By way of bridging into talking explicitly about the ICUU, let me tell you a bit about this Leadership Conference, a major programmatic undertaking for an organization the size of the ICUU.

 

After an ingathering we began the first full day with definitions of religious terms.  Many were surprised, for example, that there could be different ways of understanding words like ‘faith’, ‘god’ and even ‘religion’.  One session covered Unitarian history and theology.  Another explored conflict resolution.  We held a discussion of worship practices that raised awareness of the immense variety in worship around the world and across Africa.  My role was to discuss different kinds of church structure, locally and nationally.

 

The programs were content-rich, but with a lot of room for discussion.  The excellent and focused questions from participants suggested that they were hungry for such information.

 

I did not speak for long.  Instead I asked people to talk amongst themselves about how structure impacted their communities.
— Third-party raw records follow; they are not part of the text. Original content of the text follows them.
-- pv_equiv track=rewrite | github.com/aetherwizard/Nuclear-Binding-Length | calibrate_holonomy.py | get_shell_occupancy
-- ===== SOURCE A (Python) =====
-- def get_shell_occupancy(nucleon_count: int):
--     """
--     Returns (S_dom, occupancy_dict) where occupancy_dict = {s: n_s}
--     Shell capacities follow the holonomy rule:
--         s = 1 : capacity = 2
--         s ≥ 2 : capacity = 4*s - 2
--     Cumulative: N_≤S = 2 S^2
--     """
--     if nucleon_count <= 0:
--         return 0, {}
--
--     occupancy = {}
--     remaining = nucleon_count
--     s = 1
--     while remaining > 0:
--         cap = 2 if s == 1 else 4*s - 2
--         fill = min(cap, remaining)
--         occupancy[s] = fill
--         remaining -= fill
--         s += 1
--
--     S = max(occupancy.keys()) if occupancy else 0
--     return S, occupancy
-- ===== SOURCE B (Python) =====
-- def _isqrt(n):
--     # integer square root by Newton's method (no floats); exact floor sqrt
--     if n <= 1:
--         return n
--     guess = 1 << ((n.bit_length() - 1) // 2 + 1)
--     while True:
--         nxt = (guess + n // guess) // 2
--         if nxt < guess:
--             guess = nxt
--         else:
--             return guess
--
--
-- def get_shell_occupancy(nucleon_count: int):
--     if nucleon_count <= 0:
--         return 0, {}
--     # m = number of completely filled shells: largest m with 2*m*m <= nucleon_count
--     m = _isqrt(nucleon_count // 2)
--     occupancy = {s: (2 if s == 1 else 4 * s - 2) for s in range(1, m + 1)}
--     remainder = nucleon_count - 2 * m * m
--     if remainder > 0:
--         occupancy[m + 1] = remainder
--         return m + 1, occupancy
--     return m, occupancy
-- ===== Notes on version B (the rewrite author's own statement) =====
-- stated objective: alternative
-- what changed: B computes the number of completely filled shells in closed form (m = isqrt(nucleon_count//2), the largest m with 2*m*m <= nucleon_count), builds the occupancy dict by a comprehension assigning each full shell its capacity plus one partial shell from the arithmetic remainder, and returns the top shell index directly instead of running A's while-loop that subtracts capacities and then takes max over the keys.
import Mathlib
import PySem

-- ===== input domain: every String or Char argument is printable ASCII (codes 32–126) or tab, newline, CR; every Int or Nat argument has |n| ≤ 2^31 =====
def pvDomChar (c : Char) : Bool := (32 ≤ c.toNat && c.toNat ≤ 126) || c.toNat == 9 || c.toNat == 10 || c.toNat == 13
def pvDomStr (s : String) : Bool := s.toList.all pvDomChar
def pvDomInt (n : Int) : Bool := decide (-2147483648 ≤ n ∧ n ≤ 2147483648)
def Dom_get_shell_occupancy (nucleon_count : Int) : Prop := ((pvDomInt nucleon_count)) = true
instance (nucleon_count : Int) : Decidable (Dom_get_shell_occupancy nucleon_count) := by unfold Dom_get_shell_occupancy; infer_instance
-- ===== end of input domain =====

-- B derives the shell boundary in closed form (m = isqrt(n//2)) instead of A's capacity-subtracting loop; same values everywhere.

-- ===== PORT A =====
-- The while loop of A, fuel = initial remaining (each iteration removes at least 1 nucleon,
-- since s starts at 1 and never decreases, so capacities are ≥ 2).  Keys s strictly increase,
-- so dict assignment occupancy[s] = fill is an append to the association list (exact).
def pvALoop (fuel : Nat) (remaining s : Int) (occ : List (Int × Int)) : List (Int × Int) :=
  match fuel with
  | 0 => occ
  | f + 1 =>
    if remaining > 0 then
      let cap : Int := if s = 1 then 2 else 4 * s - 2
      let fill := min cap remaining
      pvALoop f (remaining - fill) (s + 1) (occ ++ [(s, fill)])
    else occ

def get_shell_occupancy (nucleon_count : Int) : Int × (List (Int × Int)) :=
  if nucleon_count ≤ 0 then (0, [])
  else
    let occ := pvALoop nucleon_count.toNat nucleon_count 1 []
    -- max(occupancy.keys()) if occupancy else 0 ; the .getD 0 is unreachable on a nonempty list
    let S : Int := if occ.isEmpty then 0
                   else (PySem.List.max? (occ.map Prod.fst) (fun y => y)).getD 0
    (S, occ)

-- ===== PORT B =====
-- Source B's _isqrt is a verbatim transcription of Batteries' Nat.sqrt (same initial guess
-- 1 <<< (log2 n / 2 + 1), same Newton step, same stopping rule), so it is ported as Nat.sqrt.
def get_shell_occupancy_alt (nucleon_count : Int) : Int × (List (Int × Int)) :=
  if nucleon_count ≤ 0 then (0, [])
  else
    let m : Int := (Nat.sqrt (PySem.Int.floordiv nucleon_count 2).toNat : Nat)
    let occ := (PySem.List.pyRange 1 (m + 1) 1).map
      (fun s => (s, if s = 1 then (2 : Int) else 4 * s - 2))
    let remainder := nucleon_count - 2 * m * m
    if remainder > 0 then (m + 1, occ ++ [(m + 1, remainder)]) else (m, occ)

-- ===== PRECONDITION & SPEC =====
def Spec_get_shell_occupancy (nucleon_count : Int) (out : Int × (List (Int × Int))) : Prop := out = get_shell_occupancy_alt nucleon_count
instance (nucleon_count : Int) (out : Int × (List (Int × Int))) : Decidable (Spec_get_shell_occupancy nucleon_count out) := by unfold Spec_get_shell_occupancy; infer_instance

-- ===== CLAIM (what is proved, stated in full; the proofs are below) =====
def Claim_equal_get_shell_occupancy : Prop := ∀ (nucleon_count : Int), Dom_get_shell_occupancy nucleon_count → Spec_get_shell_occupancy nucleon_count (get_shell_occupancy nucleon_count)

-- ===== LEMMAS AND PROOFS =====

-- The list A's loop appends after having completely filled shells 1..k:
-- d further full shells, then (possibly) one partial shell.
def shellTail (n : Int) : Nat → Nat → List (Int × Int)
  | k, 0 => if n - 2 * (k : Int) * k > 0 then [((k : Int) + 1, n - 2 * (k : Int) * k)] else []
  | k, d + 1 => (((k : Int) + 1, 4 * (k : Int) + 2)) :: shellTail n (k + 1) d

lemma pvALoop_nonpos (f : Nat) (r s : Int) (occ : List (Int × Int)) (h : ¬ r > 0) :
    pvALoop f r s occ = occ := by
  cases f <;> simp [pvALoop, h]

lemma pv_foldl_max_le (t : List Int) : ∀ (x b : Int), x ≤ b → (∀ y ∈ t, y ≤ b) →
    t.foldl max x ≤ b := by
  induction t with
  | nil => intro x b hx _; simpa using hx
  | cons a t ih =>
    intro x b hx h
    simp only [List.foldl_cons]
    exact ih _ _ (max_le hx (h a (by simp))) (fun y hy => h y (by simp [hy]))

lemma pv_max?_snoc (l : List Int) (b : Int) (h : ∀ y ∈ l, y ≤ b) :
    PySem.List.max? (l ++ [b]) (fun y => y) = some b := by
  cases l with
  | nil => simpa using PySem.List.max?_id_cons b []
  | cons x t =>
    have := PySem.List.max?_id_cons x (t ++ [b])
    rw [List.cons_append] at *
    rw [this]
    have hle : t.foldl max x ≤ b :=
      pv_foldl_max_le t x b (h x (by simp)) (fun y hy => h y (by simp [hy]))
    simp [List.foldl_append, max_eq_right hle]

lemma pvALoop_eq (n : Int) (m : Nat) (h1 : 2 * (m : Int) * m ≤ n)
    (h2 : n < 2 * ((m : Int) + 1) * ((m : Int) + 1)) :
    ∀ (d k : Nat) (occ : List (Int × Int)) (fuel : Nat), k + d = m → d + 1 ≤ fuel →
      pvALoop fuel (n - 2 * (k : Int) * k) ((k : Int) + 1) occ = occ ++ shellTail n k d := by
  intro d
  induction d with
  | zero =>
    intro k occ fuel hk hf
    obtain ⟨f, rfl⟩ : ∃ f, fuel = f + 1 := ⟨fuel - 1, by omega⟩
    have hkm : k = m := by omega
    subst hkm
    by_cases hr : n - 2 * (k : Int) * k > 0
    · have hcap : (if (k : Int) + 1 = 1 then (2 : Int) else 4 * ((k : Int) + 1) - 2)
          = 4 * (k : Int) + 2 := by split_ifs with h <;> omega
      have hrle : n - 2 * (k : Int) * k ≤ 4 * (k : Int) + 2 := by nlinarith
      simp only [pvALoop]
      rw [if_pos hr, hcap, min_eq_right hrle, sub_self]
      rw [pvALoop_nonpos _ _ _ _ (by omega)]
      simp only [shellTail]
      rw [if_pos hr]
    · rw [pvALoop_nonpos _ _ _ _ hr]
      simp only [shellTail]
      rw [if_neg hr]
      simp
  | succ d ih =>
    intro k occ fuel hk hf
    obtain ⟨f, rfl⟩ : ∃ f, fuel = f + 1 := ⟨fuel - 1, by omega⟩
    have hkm : (k : Int) + 1 ≤ (m : Int) := by exact_mod_cast (by omega : (k + 1 : Nat) ≤ m)
    have hrge : 4 * (k : Int) + 2 ≤ n - 2 * (k : Int) * k := by nlinarith
    have hr : n - 2 * (k : Int) * k > 0 := by omega
    have hcap : (if (k : Int) + 1 = 1 then (2 : Int) else 4 * ((k : Int) + 1) - 2)
        = 4 * (k : Int) + 2 := by split_ifs with h <;> omega
    have hrem : n - 2 * (k : Int) * k - (4 * (k : Int) + 2)
        = n - 2 * ((k + 1 : Nat) : Int) * ((k + 1 : Nat) : Int) := by push_cast; ring
    have hs : (k : Int) + 1 + 1 = ((k + 1 : Nat) : Int) + 1 := by push_cast; ring
    simp only [pvALoop]
    rw [if_pos hr, hcap, min_eq_left hrge, hrem, hs,
      ih (k + 1) (occ ++ [((k : Int) + 1, 4 * (k : Int) + 2)]) f (by omega) (by omega)]
    simp [shellTail]

lemma shellTail_flat (n : Int) : ∀ (d k : Nat),
    shellTail n k d
      = ((List.range d).map (fun (i : Nat) => ((k : Int) + (i : Int) + 1, 4 * ((k : Int) + (i : Int)) + 2)))
        ++ (if n - 2 * ((k : Int) + (d : Int)) * ((k : Int) + (d : Int)) > 0
            then [((k : Int) + (d : Int) + 1, n - 2 * ((k : Int) + (d : Int)) * ((k : Int) + (d : Int)))]
            else []) := by
  intro d
  induction d with
  | zero => intro k; simp [shellTail]
  | succ d ih =>
    intro k
    simp only [shellTail, ih (k + 1), List.range_succ_eq_map, List.map_cons, List.map_map,
      List.cons_append, gt_iff_lt, sub_pos]
    push_cast
    ring_nf
    congr 2
    refine List.map_congr_left (fun i _ => ?_)
    simp only [Function.comp_apply]
    push_cast
    ring_nf

-- ===== VERDICT (by name: the statement is the Claim_ definition above) =====
theorem get_shell_occupancy_spec : Claim_equal_get_shell_occupancy := by
  intro n _
  unfold Spec_get_shell_occupancy get_shell_occupancy get_shell_occupancy_alt
  by_cases hn : n ≤ 0
  · simp [hn]
  · rw [if_neg hn, if_neg hn]
    have hn0 : 0 < n := by omega
    have hfd : (PySem.Int.floordiv n 2).toNat = n.toNat / 2 := by
      simp only [PySem.Int.floordiv]
      rw [Int.fdiv_eq_ediv]
      omega
    rw [hfd]
    obtain ⟨m, hmdef⟩ : ∃ m, m = Nat.sqrt (n.toNat / 2) := ⟨_, rfl⟩
    rw [← hmdef]
    have hs1 : m * m ≤ n.toNat / 2 := by
      rw [hmdef]; simpa [pow_two] using Nat.sqrt_le' (n.toNat / 2)
    have hs2 : n.toNat / 2 < (m + 1) * (m + 1) := by
      rw [hmdef]; simpa [pow_two, Nat.succ_eq_add_one] using Nat.lt_succ_sqrt' (n.toNat / 2)
    have hm1 : 2 * (m : Int) * m ≤ n := by
      have h : 2 * (m * m) ≤ n.toNat := by omega
      have h2 : ((2 * (m * m) : Nat) : Int) ≤ (n.toNat : Int) := by exact_mod_cast h
      push_cast at h2
      rw [Int.toNat_of_nonneg hn0.le] at h2
      nlinarith [h2]
    have hm2 : n < 2 * ((m : Int) + 1) * ((m : Int) + 1) := by
      have h : n.toNat < 2 * ((m + 1) * (m + 1)) := by omega
      have h2 : (n.toNat : Int) < ((2 * ((m + 1) * (m + 1)) : Nat) : Int) := by exact_mod_cast h
      push_cast at h2
      rw [Int.toNat_of_nonneg hn0.le] at h2
      nlinarith [h2]
    have hfuel : m + 1 ≤ n.toNat := by
      rcases Nat.eq_zero_or_pos m with hm0 | hm0
      · omega
      · have : m + 1 ≤ 2 * (m * m) := by nlinarith
        omega
    have hA : pvALoop n.toNat n 1 [] = shellTail n 0 m := by
      have h := pvALoop_eq n m hm1 hm2 m 0 [] n.toNat (by omega) (by omega)
      simpa using h
    have hLS : shellTail n 0 m
        = (List.range m).map (fun (i : Nat) => ((i : Int) + 1, 4 * (i : Int) + 2))
          ++ (if n - 2 * (m : Int) * m > 0 then [((m : Int) + 1, n - 2 * (m : Int) * m)] else []) := by
      simpa using shellTail_flat n m 0
    have hB : (PySem.List.pyRange 1 ((m : Int) + 1) 1).map
          (fun s => (s, if s = 1 then (2 : Int) else 4 * s - 2))
        = (List.range m).map (fun (i : Nat) => ((i : Int) + 1, 4 * (i : Int) + 2)) := by
      rw [PySem.List.pyRange_one]
      have ht : (((m : Int) + 1) - 1).toNat = m := by omega
      rw [ht, List.map_map]
      refine List.map_congr_left (fun i _ => ?_)
      simp only [Function.comp_apply, Prod.mk.injEq]
      split_ifs with h
      · constructor <;> omega
      · constructor <;> omega
    simp only [hA, hLS, hB]
    by_cases hrem : n - 2 * (m : Int) * m > 0
    · rw [if_pos hrem, if_pos hrem]
      have hkeys : ∀ y ∈ ((List.range m).map
          (fun (i : Nat) => ((i : Int) + 1, 4 * (i : Int) + 2))).map Prod.fst, y ≤ (m : Int) + 1 := by
        intro y hy
        simp only [List.map_map, List.mem_map, List.mem_range, Function.comp_apply] at hy
        obtain ⟨i, hi, rfl⟩ := hy
        omega
      have hmax := pv_max?_snoc _ ((m : Int) + 1) hkeys
      simp only [List.map_append, List.map_cons, List.map_nil, List.map_map] at *
      simp [hmax]
    · rw [if_neg hrem, if_neg hrem]
      have hm0 : 0 < m := by
        rcases Nat.eq_zero_or_pos m with h0 | h0
        · exfalso; apply hrem; rw [h0]; push_cast; omega
        · exact h0
      obtain ⟨m', rfl⟩ : ∃ m', m = m' + 1 := ⟨m - 1, by omega⟩
      rw [List.range_succ, List.map_append]
      have hkeys : ∀ y ∈ (((List.range m').map
          (fun (i : Nat) => ((i : Int) + 1, 4 * (i : Int) + 2))).map Prod.fst), y ≤ (m' : Int) + 1 := by
        intro y hy
        simp only [List.map_map, List.mem_map, List.mem_range, Function.comp_apply] at hy
        obtain ⟨i, hi, rfl⟩ := hy
        omega
      have hmax := pv_max?_snoc _ ((m' : Int) + 1) hkeys
      simp only [List.map_append, List.map_cons, List.map_nil, List.map_map] at *
      simp [hmax]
And then we had an open conversation.  That’s when it got very deep.  Two main issues emerged.  The first was the obvious struggle of social context.  Wars, poverty, AIDS, these are the soil in which our religion is finding root.  You have seen a little of how they approach these challenges.

 

The second issue is also deeply felt.  Unitarianism is a new kind of religious thought in most of Africa.  But African is a collection of cultures where elders are revered and given and extraordinary amount of power.  That’s quite different where democracy and the power of ideas hold sway. Perhaps half of the tension-laden conversation dealt with how to build something new in a place where ‘new’ is often resisted.  It is a painful issue for the young ministers who are torn by their inbred respect for elders, and their passion for moving ahead with the new ideas associated with this bold religious adventure.  For them it’s not just a matter of making change.  They must find loving answers for a difficult situation.  Right now the ICUU is working to bring the various Kenyan groups together in a facilitated conversation.  The goal is a unified national Kenyan UU organization.

 

The best we could offer at the time was a North American analogy about the equality of women in our movement.  In the 1970’s, UU women came together and in gentle ways and harsh, demanded their place at the table.  That place was given grudgingly at first, but in time a new generation of ‘elder’ males grew up as supporters of women’s full equality, and the struggles eased.  We suggested that the people in the room were the elders in training.  When their time comes to assume that role, perhaps they will be the ones to share power.

 

Well, these are preliminary observations from someone who has had a beginner’s first taste of African Unitarianism.  I know I am only scratching the surface, but I and the rest of the ICUU leaders are learning as fast as we can.